An item contains a stem and four options including one correct (key) and three incorrect (distracter) alternatives. A non functional distracter (NFD) in an item is option (s) (other than key) selected by <5% of students.(3) The items were analyzed for distracter effectiveness (DE) based on the number of non-functional distracters (NFD).
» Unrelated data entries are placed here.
-- pv_equiv track=rewrite | github.com/complexhhs/Baekjoon_solution | 2775.py | check_people
-- ===== SOURCE A (Python) =====
-- def check_people(h,w):
-- 	aux=[1 for i in range(w)]
-- 	for ih in range(h+1):
-- 		for iw in range(w):
-- 			if iw == 0:
-- 				aux[iw]=1
-- 			else:
-- 				aux[iw] = aux[iw-1]+aux[iw]
-- 	return aux[iw]
-- ===== SOURCE B (Python) =====
-- def check_people(h, w):
--     # Closed-form: the value is the binomial coefficient C(h+w, w-1),
--     # computed as a running product in O(w) instead of A's O(h*w) table.
--     r = 1
--     for i in range(1, w):
--         r = r * (h + 1 + i) // i
--     return r
-- ===== Notes on version B (the rewrite author's own statement) =====
-- stated objective: faster
-- what changed: Replaced A's in-place Pascal-triangle table built with h+1 prefix-sum passes over a width-w row by the closed-form running product for the binomial coefficient C(h+w, w-1), computed with one O(w) loop of exact multiply-divide steps.
import Mathlib
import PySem

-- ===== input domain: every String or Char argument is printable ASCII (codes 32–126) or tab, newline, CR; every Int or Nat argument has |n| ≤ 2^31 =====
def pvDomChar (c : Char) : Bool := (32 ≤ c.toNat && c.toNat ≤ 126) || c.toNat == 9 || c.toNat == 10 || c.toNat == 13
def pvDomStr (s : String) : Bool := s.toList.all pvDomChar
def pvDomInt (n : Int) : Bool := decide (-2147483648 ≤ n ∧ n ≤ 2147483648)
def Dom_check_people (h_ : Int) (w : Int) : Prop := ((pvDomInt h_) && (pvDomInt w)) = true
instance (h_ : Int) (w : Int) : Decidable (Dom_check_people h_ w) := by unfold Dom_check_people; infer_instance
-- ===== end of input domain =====

-- B replaces A's in-place Pascal-triangle table of h*w additions with the closed-form
-- running-product computation of the binomial coefficient C(h+w, w-1) in w steps (objective: faster).


-- ===== PORT A =====
def check_people (h_ : Int) (w : Int) : Int :=
  -- aux is an Array so that aux[iw] = … updates in O(1), like Python's list; every index
  -- the loops produce is a range value ≥ 0, so .toNat is exact here (no negative indices).
  let aux0 : Array Int := ((PySem.List.pyRange 0 w 1).map (fun _ => (1 : Int))).toArray   -- aux=[1 for i in range(w)]
  let aux := (PySem.List.pyRange 0 (h_ + 1) 1).foldl (fun aux _ih =>
      (PySem.List.pyRange 0 w 1).foldl (fun aux iw =>
        if iw = 0 then aux.setIfInBounds iw.toNat 1
        else aux.setIfInBounds iw.toNat (aux.getD (iw - 1).toNat 0 + aux.getD iw.toNat 0)) aux) aux0
  -- Python returns aux[iw], iw being the leftover inner-loop variable; under Pre_ both
  -- loops ran, so its value is w - 1 (outside Pre_ the Python raises UnboundLocalError).
  aux.getD (w - 1).toNat 0

-- ===== PORT B =====
def check_people_alt (h_ : Int) (w : Int) : Int :=
  (PySem.List.pyRange 1 w 1).foldl (fun r i => PySem.Int.floordiv (r * (h_ + 1 + i)) i) 1

-- ===== PRECONDITION & SPEC =====
-- Pre_ excludes exactly the inputs where A raises UnboundLocalError (h < 0 or w < 1:
-- a loop body never runs and the leftover loop variable iw is read while unbound).
def Pre_check_people (h_ : Int) (w : Int) : Prop := 0 ≤ h_ ∧ 1 ≤ w
instance (h_ : Int) (w : Int) : Decidable (Pre_check_people h_ w) := by unfold Pre_check_people; infer_instance

def pvWitness_check_people : Int × Int := (3, 4)

def Spec_check_people (h_ : Int) (w : Int) (out : Int) : Prop := out = check_people_alt h_ w
instance (h_ : Int) (w : Int) (out : Int) : Decidable (Spec_check_people h_ w out) := by unfold Spec_check_people; infer_instance

-- ===== CLAIM (what is proved, stated in full; the proofs are below) =====
def Claim_equal_check_people : Prop := ∀ (h_ : Int) (w : Int), Dom_check_people h_ w → Pre_check_people h_ w → Spec_check_people h_ w (check_people h_ w)

-- ===== LEMMAS AND PROOFS =====

-- the row of Pascal values after k prefix-sum passes over a width-W row of ones
def pvRow (k W : Nat) : List Int := (List.range W).map (fun j => ((k + j).choose j : Int))

-- the row in the middle of a pass taking pvRow k to pvRow (k+1): indices < i already updated
def pvMixed (k W i : Nat) : List Int :=
  (List.range W).map (fun j => if j < i then ((k + 1 + j).choose j : Int) else ((k + j).choose j : Int))

-- B's running product maintains a binomial coefficient
theorem b_fold (h_ : Int) (hh : 0 ≤ h_) (k : Nat) :
    (PySem.List.pyRange 1 (1 + k) 1).foldl
      (fun r i => PySem.Int.floordiv (r * (h_ + 1 + i)) i) 1
      = ((h_.toNat + 1 + k).choose k : Int) := by
  induction k with
  | zero => simp [PySem.List.pyRange_one_eq_nil]
  | succ k ih =>
    have h1 : (1 : Int) ≤ 1 + k := by omega
    have hsplit : (1 + (k+1 : Nat) : Int) = (1 + (k:Int)) + 1 := by push_cast; ring
    rw [hsplit, PySem.List.pyRange_one_succ_right h1, List.foldl_append, ih]
    simp only [List.foldl_cons, List.foldl_nil]
    have hcast : h_ = (h_.toNat : Int) := (Int.toNat_of_nonneg hh).symm
    set H := h_.toNat with hH
    set A := H + 1 + k with hA
    have key : (A + 1) * A.choose k = (A + 1).choose (k+1) * (k+1) := Nat.add_one_mul_choose_eq A k
    have harg : ((A).choose k : Int) * (h_ + 1 + (1 + k)) = (((A + 1).choose (k+1) * (k+1) : Nat) : Int) := by
      rw [hcast, ← key, hA]; push_cast; ring
    rw [harg]
    have h2 : ((1:Int) + k) = ((k+1 : Nat) : Int) := by push_cast; ring
    rw [h2, PySem.Int.floordiv_natCast, Nat.mul_div_cancel _ (by omega)]
    have e : H + 1 + (k+1) = A + 1 := by omega
    rw [e]

-- A's inner loop: a left-to-right in-place prefix-sum pass, element by element
theorem a_inner (k W : Nat) : ∀ i : Nat, i ≤ W →
    (PySem.List.pyRange 0 (i : Int) 1).foldl (fun aux iw =>
        if iw = 0 then PySem.List.pySetD aux iw 1
        else PySem.List.pySetD aux iw
              (PySem.List.pyGetD aux (iw - 1) 0 + PySem.List.pyGetD aux iw 0)) (pvRow k W)
      = pvMixed k W i := by
  intro i
  induction i with
  | zero =>
    intro _
    simp [PySem.List.pyRange_one_eq_nil, pvRow, pvMixed]
  | succ i ih =>
    intro hle
    have hsplit : ((i+1 : Nat) : Int) = (i : Int) + 1 := by push_cast; ring
    rw [hsplit, PySem.List.pyRange_one_succ_right (by positivity), List.foldl_append, ih (by omega)]
    simp only [List.foldl_cons, List.foldl_nil]
    have hiW : i < W := by omega
    by_cases hi0 : i = 0
    · subst hi0
      simp only [Nat.cast_zero]
      rw [show ((0:Int)) = ((0:Nat) : Int) from rfl, PySem.List.pySetD_natCast]
      apply List.ext_getElem
      · simp [pvMixed]
      · intro j hj1 hj2
        simp [pvMixed, List.getElem_set, List.getElem_map, List.getElem_range]
        rcases Nat.eq_zero_or_pos j with h | h
        · subst h; simp
        · rw [if_neg (by omega), if_neg (by omega)]
    · obtain ⟨m, rfl⟩ : ∃ m, i = m + 1 := ⟨i - 1, by omega⟩
      have hne : (((m+1 : Nat)):Int) ≠ 0 := by push_cast; omega
      rw [if_neg hne]
      have him : (((m+1:Nat)):Int) - 1 = ((m : Nat) : Int) := by push_cast; omega
      rw [him, PySem.List.pyGetD_natCast, PySem.List.pyGetD_natCast, PySem.List.pySetD_natCast]
      have hlen : m < (pvMixed k W (m+1)).length := by simp [pvMixed]; omega
      have hlen2 : m + 1 < (pvMixed k W (m+1)).length := by simp [pvMixed]; omega
      rw [List.getD_eq_getElem _ _ hlen, List.getD_eq_getElem _ _ hlen2]
      have e1 : (pvMixed k W (m+1))[m]'hlen = ((k + m + 1).choose m : Int) := by
        simp only [pvMixed, List.getElem_map, List.getElem_range]
        rw [if_pos (by omega)]
        congr 2
        omega
      have e2 : (pvMixed k W (m+1))[m+1]'hlen2 = ((k + m + 1).choose (m+1) : Int) := by
        simp only [pvMixed, List.getElem_map, List.getElem_range]
        rw [if_neg (by omega), show k + (m+1) = k + m + 1 from by omega]
      rw [e1, e2]
      apply List.ext_getElem
      · simp [pvMixed]
      · intro j hj1 hj2
        simp only [pvMixed, List.getElem_set, List.getElem_map, List.getElem_range]
        by_cases hji : j = m + 1
        · subst hji
          rw [if_pos rfl, if_pos (by omega)]
          have hp := Nat.choose_succ_succ (k+m+1) m
          have e3 : k + 1 + (m+1) = k + m + 1 + 1 := by omega
          rw [e3]
          exact_mod_cast hp.symm
        · rw [if_neg (fun h => hji h.symm)]
          by_cases hlt : j < m + 1
          · rw [if_pos hlt, if_pos (by omega)]
          · rw [if_neg hlt, if_neg (by omega)]

-- a completed pass is the next Pascal row
theorem pvMixed_full (k W : Nat) : pvMixed k W W = pvRow (k+1) W := by
  apply List.map_congr_left
  intro j hj
  rw [if_pos (List.mem_range.mp hj)]

-- the initial row of ones is Pascal row 0
theorem pvRow_zero (W : Nat) :
    (PySem.List.pyRange 0 (W:Int) 1).map (fun _ => (1 : Int)) = pvRow 0 W := by
  rw [PySem.List.pyRange_one]
  simp only [pvRow, List.map_map]
  apply List.map_congr_left
  intro j _
  simp

-- A's outer loop iterates the pass
theorem a_outer (W : Nat) : ∀ m : Nat,
    (PySem.List.pyRange 0 (m : Int) 1).foldl (fun aux _ih =>
      (PySem.List.pyRange 0 (W:Int) 1).foldl (fun aux iw =>
        if iw = 0 then PySem.List.pySetD aux iw 1
        else PySem.List.pySetD aux iw
              (PySem.List.pyGetD aux (iw - 1) 0 + PySem.List.pyGetD aux iw 0)) aux) (pvRow 0 W)
      = pvRow m W := by
  intro m
  induction m with
  | zero => simp [PySem.List.pyRange_one_eq_nil]
  | succ m ih =>
    have hsplit : ((m+1 : Nat) : Int) = (m : Int) + 1 := by push_cast; ring
    rw [hsplit, PySem.List.pyRange_one_succ_right (by positivity), List.foldl_append, ih]
    simp only [List.foldl_cons, List.foldl_nil]
    rw [a_inner m W W le_rfl, pvMixed_full]


-- Array.getD reads through toList
theorem pvArrGetD (a : Array Int) (n : Nat) (d : Int) : a.getD n d = a.toList.getD n d := by
  unfold Array.getD
  split
  · rw [List.getD_eq_getElem _ _ (by simpa using ‹_›)]; simp
  · rw [List.getD_eq_default _ _ (by simpa using Nat.le_of_not_lt ‹_›)]

-- the Array form of A's inner loop computes, through toList, the pySetD/pyGetD List form
theorem pv_inner_bridge (idxs : List Int) (hpos : ∀ x ∈ idxs, 0 ≤ x) (a : Array Int) :
    (idxs.foldl (fun aux iw =>
        if iw = 0 then aux.setIfInBounds iw.toNat 1
        else aux.setIfInBounds iw.toNat (aux.getD (iw - 1).toNat 0 + aux.getD iw.toNat 0)) a).toList
    = idxs.foldl (fun aux iw =>
        if iw = 0 then PySem.List.pySetD aux iw 1
        else PySem.List.pySetD aux iw
              (PySem.List.pyGetD aux (iw - 1) 0 + PySem.List.pyGetD aux iw 0)) a.toList := by
  induction idxs generalizing a with
  | nil => rfl
  | cons x xs ih =>
    have hx : 0 ≤ x := hpos x (by simp)
    rw [List.foldl_cons, List.foldl_cons, ih (fun y hy => hpos y (by simp [hy]))]
    congr 1
    by_cases h0 : x = 0
    · subst h0
      rw [if_pos rfl, if_pos rfl, Array.toList_setIfInBounds, PySem.List.pySetD_of_nonneg _ _ le_rfl]
    · rw [if_neg h0, if_neg h0, Array.toList_setIfInBounds,
          PySem.List.pySetD_of_nonneg _ _ hx, pvArrGetD, pvArrGetD,
          PySem.List.pyGetD_of_nonneg _ _ hx, PySem.List.pyGetD_of_nonneg _ _ (by omega)]

-- the same for the outer loop
theorem pv_outer_bridge (w : Int) (outer : List Int) (a : Array Int) :
    (outer.foldl (fun aux _ih =>
      (PySem.List.pyRange 0 w 1).foldl (fun aux iw =>
        if iw = 0 then aux.setIfInBounds iw.toNat 1
        else aux.setIfInBounds iw.toNat (aux.getD (iw - 1).toNat 0 + aux.getD iw.toNat 0)) aux) a).toList
    = outer.foldl (fun aux _ih =>
      (PySem.List.pyRange 0 w 1).foldl (fun aux iw =>
        if iw = 0 then PySem.List.pySetD aux iw 1
        else PySem.List.pySetD aux iw
              (PySem.List.pyGetD aux (iw - 1) 0 + PySem.List.pyGetD aux iw 0)) aux) a.toList := by
  induction outer generalizing a with
  | nil => rfl
  | cons x xs ih =>
    rw [List.foldl_cons, List.foldl_cons, ← pv_inner_bridge _
      (fun y hy => (PySem.List.mem_pyRange_one.mp hy).1), ih]

-- ===== VERDICT (by name: the statement is the Claim_ definition above) =====
theorem check_people_spec : Claim_equal_check_people := by
  intro h_ w hdom hpre
  obtain ⟨hh, hw⟩ := hpre
  unfold Spec_check_people check_people check_people_alt
  obtain ⟨W, rfl⟩ : ∃ W : Nat, w = (W : Int) := ⟨w.toNat, by omega⟩
  have hW : 1 ≤ W := by exact_mod_cast hw
  simp only
  conv_rhs => rw [show (W : Int) = 1 + ((W - 1 : Nat) : Int) from by omega, b_fold h_ hh (W-1)]
  rw [pvArrGetD, pv_outer_bridge, List.toList_toArray, pvRow_zero W]
  have hh1 : h_ + 1 = ((h_.toNat + 1 : Nat) : Int) := by omega
  rw [hh1, a_outer W]
  rw [show ((W : Int) - 1).toNat = W - 1 from by omega]
  have hlen : W - 1 < (pvRow (h_.toNat + 1) W).length := by simp [pvRow]; omega
  rw [List.getD_eq_getElem _ _ hlen]
  simp only [pvRow, List.getElem_map, List.getElem_range]
-- pv_equiv track=rewrite | github.com/ThatMajd/AI_HW1 | ex1.py | can_crash
-- ===== SOURCE A (Python) =====
-- def can_crash(action):
--     seen = set()
--     for act in action:
--         if act[1] not in seen:
--             seen.add(act[1])
--         else:
--             return True
--     return False
-- ===== SOURCE B (Python) =====
-- def can_crash(action):
--     items = list(action)
--     seconds = {act[1] for act in items}
--     return len(seconds) != len(items)
-- ===== Notes on version B (the rewrite author's own statement) =====
-- stated objective: simpler
-- what changed: Replaces the incremental membership-check loop with early return by a whole-pass set comprehension over the second elements and a distinct-count-versus-total comparison.
import Mathlib
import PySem

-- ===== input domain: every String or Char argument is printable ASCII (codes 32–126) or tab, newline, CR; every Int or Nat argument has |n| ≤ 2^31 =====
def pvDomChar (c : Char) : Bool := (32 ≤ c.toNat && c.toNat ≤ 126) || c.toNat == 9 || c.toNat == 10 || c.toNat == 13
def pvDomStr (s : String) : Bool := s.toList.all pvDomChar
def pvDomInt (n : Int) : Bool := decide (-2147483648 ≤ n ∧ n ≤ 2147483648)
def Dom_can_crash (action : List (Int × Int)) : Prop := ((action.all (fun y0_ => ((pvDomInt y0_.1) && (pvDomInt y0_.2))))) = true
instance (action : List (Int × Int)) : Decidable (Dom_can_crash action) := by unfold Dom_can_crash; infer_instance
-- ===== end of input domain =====

-- B replaces A's incremental membership-check loop (with early return) by a whole-pass
-- distinct-count-versus-total comparison; objective: simpler.

-- ===== PORT A =====
-- the for-loop with 'seen', early 'return True', final 'return False'
def canCrashLoop (seen : PySem.Set Int) : List (Int × Int) → Bool
  | [] => false
  | act :: rest =>
      if PySem.Set.contains seen act.2 = false then
        canCrashLoop (PySem.Set.add seen act.2) rest
      else
        true

def can_crash (action : List (Int × Int)) : Bool :=
  canCrashLoop PySem.Set.empty action

-- ===== PORT B =====
def can_crash_alt (action : List (Int × Int)) : Bool :=
  let items := action
  let seconds := PySem.Set.ofList (items.map (fun act => act.2))
  decide (PySem.Set.len seconds ≠ items.length)

-- ===== PRECONDITION & SPEC =====
def Spec_can_crash (action : List (Int × Int)) (out : Bool) : Prop := out = can_crash_alt action
instance (action : List (Int × Int)) (out : Bool) : Decidable (Spec_can_crash action out) := by unfold Spec_can_crash; infer_instance

-- ===== CLAIM (what is proved, stated in full; the proofs are below) =====
def Claim_equal_can_crash : Prop := ∀ (action : List (Int × Int)), Dom_can_crash action → Spec_can_crash action (can_crash action)

-- ===== LEMMAS AND PROOFS =====

theorem update_length_le (l : List Int) (s : PySem.Set Int) :
    (PySem.Set.update s l).length ≤ s.length + l.length := by
  induction l generalizing s with
  | nil => simp [PySem.Set.update_nil]
  | cons x xs ih =>
      rw [PySem.Set.update_cons]
      calc (PySem.Set.update (PySem.Set.add s x) xs).length
          ≤ (PySem.Set.add s x).length + xs.length := ih _
        _ ≤ s.length + (x :: xs).length := by
            rw [PySem.Set.add_eq_ite]
            split
            · simp
            · simp
              omega

theorem loop_char (xs : List (Int × Int)) (seen : PySem.Set Int) :
    canCrashLoop seen xs =
      decide ((PySem.Set.update seen (xs.map (fun act => act.2))).length ≠ seen.length + xs.length) := by
  induction xs generalizing seen with
  | nil => simp [canCrashLoop, PySem.Set.update_nil]
  | cons act rest ih =>
      by_cases h : act.2 ∈ seen
      · have hc : PySem.Set.contains seen act.2 = true := by simp [h]
        rw [canCrashLoop, hc]
        rw [List.map_cons, PySem.Set.update_cons, PySem.Set.add_of_mem h]
        have hle := update_length_le (rest.map (fun act => act.2)) seen
        simp only [List.length_map] at hle
        simp only [List.length_cons]
        simp
        omega
      · have hc : PySem.Set.contains seen act.2 = false := by simp [h]
        rw [canCrashLoop, hc]
        rw [ih, List.map_cons, PySem.Set.update_cons]
        have hlen : (PySem.Set.add seen act.2).length = seen.length + 1 := by
          rw [PySem.Set.add_of_not_mem h]; simp
        rw [hlen]
        simp only [List.length_cons, if_pos trivial]
        rw [decide_eq_decide]
        constructor <;> intro hx <;> omega

-- ===== VERDICT (by name: the statement is the Claim_ definition above) =====
theorem can_crash_spec : Claim_equal_can_crash := by
  intro action _
  unfold Spec_can_crash can_crash can_crash_alt
  rw [loop_char]
  have : PySem.Set.update PySem.Set.empty (action.map (fun act => act.2)) =
      PySem.Set.ofList (action.map (fun act => act.2)) := by
    rfl
  rw [this]
  simp [PySem.Set.len]
-- pv_equiv track=rewrite | github.com/JENiN2/population_data | world_population.py | group_countries
-- ===== SOURCE A (Python) =====
-- def group_countries(cc_populations):
--     # Круппировка стран по 3 уровням населения.
--     cc_pops_1, cc_pops_2, cc_pops_3 = {}, {}, {}
--     for cc, pop in cc_populations.items():
--         if pop < 10000000:
--             cc_pops_1[cc] = pop
--         elif pop < 1000000000:
--             cc_pops_2[cc] = pop
--         elif pop > 1000000000:
--             cc_pops_3[cc] = pop
--     cc_pop_list = cc_pops_1, cc_pops_2, cc_pops_3
--     return cc_pop_list
-- ===== SOURCE B (Python) =====
-- def group_countries(cc_populations):
--     # Same grouping done idiomatically: three independent dict comprehensions,
--     # one per population bucket (pop == 10**9 is dropped from all three, as in A).
--     items = cc_populations.items()
--     cc_pops_1 = {cc: pop for cc, pop in items if pop < 10000000}
--     cc_pops_2 = {cc: pop for cc, pop in items if 10000000 <= pop < 1000000000}
--     cc_pops_3 = {cc: pop for cc, pop in items if pop > 1000000000}
--     return cc_pops_1, cc_pops_2, cc_pops_3
-- ===== Notes on version B (the rewrite author's own statement) =====
-- stated objective: idiomatic
-- what changed: Replaces the single mutually-exclusive if/elif pass that mutates three dicts with three independent dict comprehensions, one filtering pass per bucket (the 10**9 boundary is still dropped from every bucket).
import Mathlib
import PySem

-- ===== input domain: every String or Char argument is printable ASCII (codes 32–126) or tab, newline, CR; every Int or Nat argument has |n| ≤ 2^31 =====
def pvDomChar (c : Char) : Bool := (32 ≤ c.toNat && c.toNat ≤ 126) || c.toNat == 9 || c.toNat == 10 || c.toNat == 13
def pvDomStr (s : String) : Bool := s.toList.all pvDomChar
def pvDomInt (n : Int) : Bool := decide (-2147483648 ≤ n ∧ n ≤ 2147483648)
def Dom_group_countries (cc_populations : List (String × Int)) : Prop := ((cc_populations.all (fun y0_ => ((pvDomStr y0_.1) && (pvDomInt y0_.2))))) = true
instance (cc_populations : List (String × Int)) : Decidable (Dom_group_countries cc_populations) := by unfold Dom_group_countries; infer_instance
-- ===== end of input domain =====

-- B replaces A's single mutually-exclusive if/elif pass over the dict by three
-- independent filtering passes (dict comprehensions), one per bucket; same values.


-- ===== PORT A =====
-- One pass over items(); `d[cc] = pop` appends, exact here because the argument is a
-- Python dict so its keys are pairwise distinct (each bucket key is always fresh).
def group_countries (cc_populations : List (String × Int)) : (List (String × Int)) × (List (String × Int)) × (List (String × Int)) :=
  let r := cc_populations.foldl
    (fun (acc : (List (String × Int)) × (List (String × Int)) × (List (String × Int))) p =>
      if p.2 < 10000000 then (acc.1 ++ [p], acc.2.1, acc.2.2)
      else if p.2 < 1000000000 then (acc.1, acc.2.1 ++ [p], acc.2.2)
      else if p.2 > 1000000000 then (acc.1, acc.2.1, acc.2.2 ++ [p])
      else acc)
    ([], [], [])
  r

-- ===== PORT B =====
-- Three independent dict comprehensions = three filters of items() (keys distinct).
def group_countries_alt (cc_populations : List (String × Int)) : (List (String × Int)) × (List (String × Int)) × (List (String × Int)) :=
  (cc_populations.filter (fun p => p.2 < 10000000),
   cc_populations.filter (fun p => 10000000 ≤ p.2 ∧ p.2 < 1000000000),
   cc_populations.filter (fun p => p.2 > 1000000000))

-- ===== PRECONDITION & SPEC =====
def Spec_group_countries (cc_populations : List (String × Int)) (out : (List (String × Int)) × (List (String × Int)) × (List (String × Int))) : Prop := out = group_countries_alt cc_populations
instance (cc_populations : List (String × Int)) (out : (List (String × Int)) × (List (String × Int)) × (List (String × Int))) : Decidable (Spec_group_countries cc_populations out) := by unfold Spec_group_countries; infer_instance

-- ===== CLAIM (what is proved, stated in full; the proofs are below) =====
def Claim_equal_group_countries : Prop := ∀ (cc_populations : List (String × Int)), Dom_group_countries cc_populations → Spec_group_countries cc_populations (group_countries cc_populations)

-- ===== LEMMAS AND PROOFS =====
theorem group_countries_foldl (l : List (String × Int))
    (a b c : List (String × Int)) :
    l.foldl
      (fun (acc : (List (String × Int)) × (List (String × Int)) × (List (String × Int))) p =>
        if p.2 < 10000000 then (acc.1 ++ [p], acc.2.1, acc.2.2)
        else if p.2 < 1000000000 then (acc.1, acc.2.1 ++ [p], acc.2.2)
        else if p.2 > 1000000000 then (acc.1, acc.2.1, acc.2.2 ++ [p])
        else acc)
      (a, b, c)
    = (a ++ l.filter (fun p => p.2 < 10000000),
       b ++ l.filter (fun p => 10000000 ≤ p.2 ∧ p.2 < 1000000000),
       c ++ l.filter (fun p => p.2 > 1000000000)) := by
  induction l generalizing a b c with
  | nil => simp
  | cons p t ih =>
    simp only [List.foldl_cons, List.filter_cons]
    by_cases h1 : p.2 < 10000000
    · simp [h1, ih, show ¬(10000000 ≤ p.2 ∧ p.2 < 1000000000) by omega,
            show ¬(p.2 > 1000000000) by omega]
    · by_cases h2 : p.2 < 1000000000
      · simp [h1, h2, ih, show (10000000 ≤ p.2 ∧ p.2 < 1000000000) by omega,
              show ¬(p.2 > 1000000000) by omega]
      · by_cases h3 : p.2 > 1000000000
        · simp [h1, h2, h3, ih]
        · simp [h1, h2, h3, ih]

-- ===== VERDICT (by name: the statement is the Claim_ definition above) =====
theorem group_countries_spec : Claim_equal_group_countries := by
  intro l _
  show group_countries l = group_countries_alt l
  simp [group_countries, group_countries_alt, group_countries_foldl]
Data was entered and analyzed in MS Excel 2007 and simple proportions, mean and standard deviations were calculated.

Results

A total of 20 items and 60 distracters were analyzed.

Mean and standard deviations for DIF I, Dl and DE were 57.8 ± 17.4%, 0.27 ± 0.17 and 84.98 ± 20.2% respectively (Table 1).

Table 1
PARAMETER MEAN STANDARD DEVIATION
Difficulty Index (Dl) (%) 57.8 17.84
Discrimination Index (Dl) 0.27 0.17
Distracter Efficiency (DE) (%) 84.98 20.2

Out of the 20 items, 11 items had good level of DIF I (31 - 60%) and could be added to the question bank (Table 2). Eight (8) items were considered easy (DIF I ≥61%) and one (1) item was considered difficult (DIF I ≤ 30).

Percentage Range(DIF 1) Item (N=20) Interpretation Action
≥61 08 Easy Revise/Discard
31 - 60 11 Good Store
≤ 30 01 Difficult Revise/Discard

Value of Dl normally ranges between 0 and 1. Mean Dl in present study was 0.27 ± 0.17 (Table 3). Analysis of the Dl showed good discrimination power in eighteen (18) of the items. Based on this, the 18 items can be considered ideal for the question bank.

Table 3
Discrimination Index Items (N=20) Interpretation Action
<0.15 02 poor Discard/revise
0.15 - 0.24 07 good Store
≥ 25 11 excellent Store

A higher DE indicates that the set of items were difficult. Mean DE in present study was 84. 98 ± 20. 2%.

Out of the 60 distracters, nine (9) were non - functional distracters (NFD) and were seen in eight items (Table 4). Out of these, seven items had one NFD each and one item had two NFDs. The remaining 12 items had no non - functional distracters.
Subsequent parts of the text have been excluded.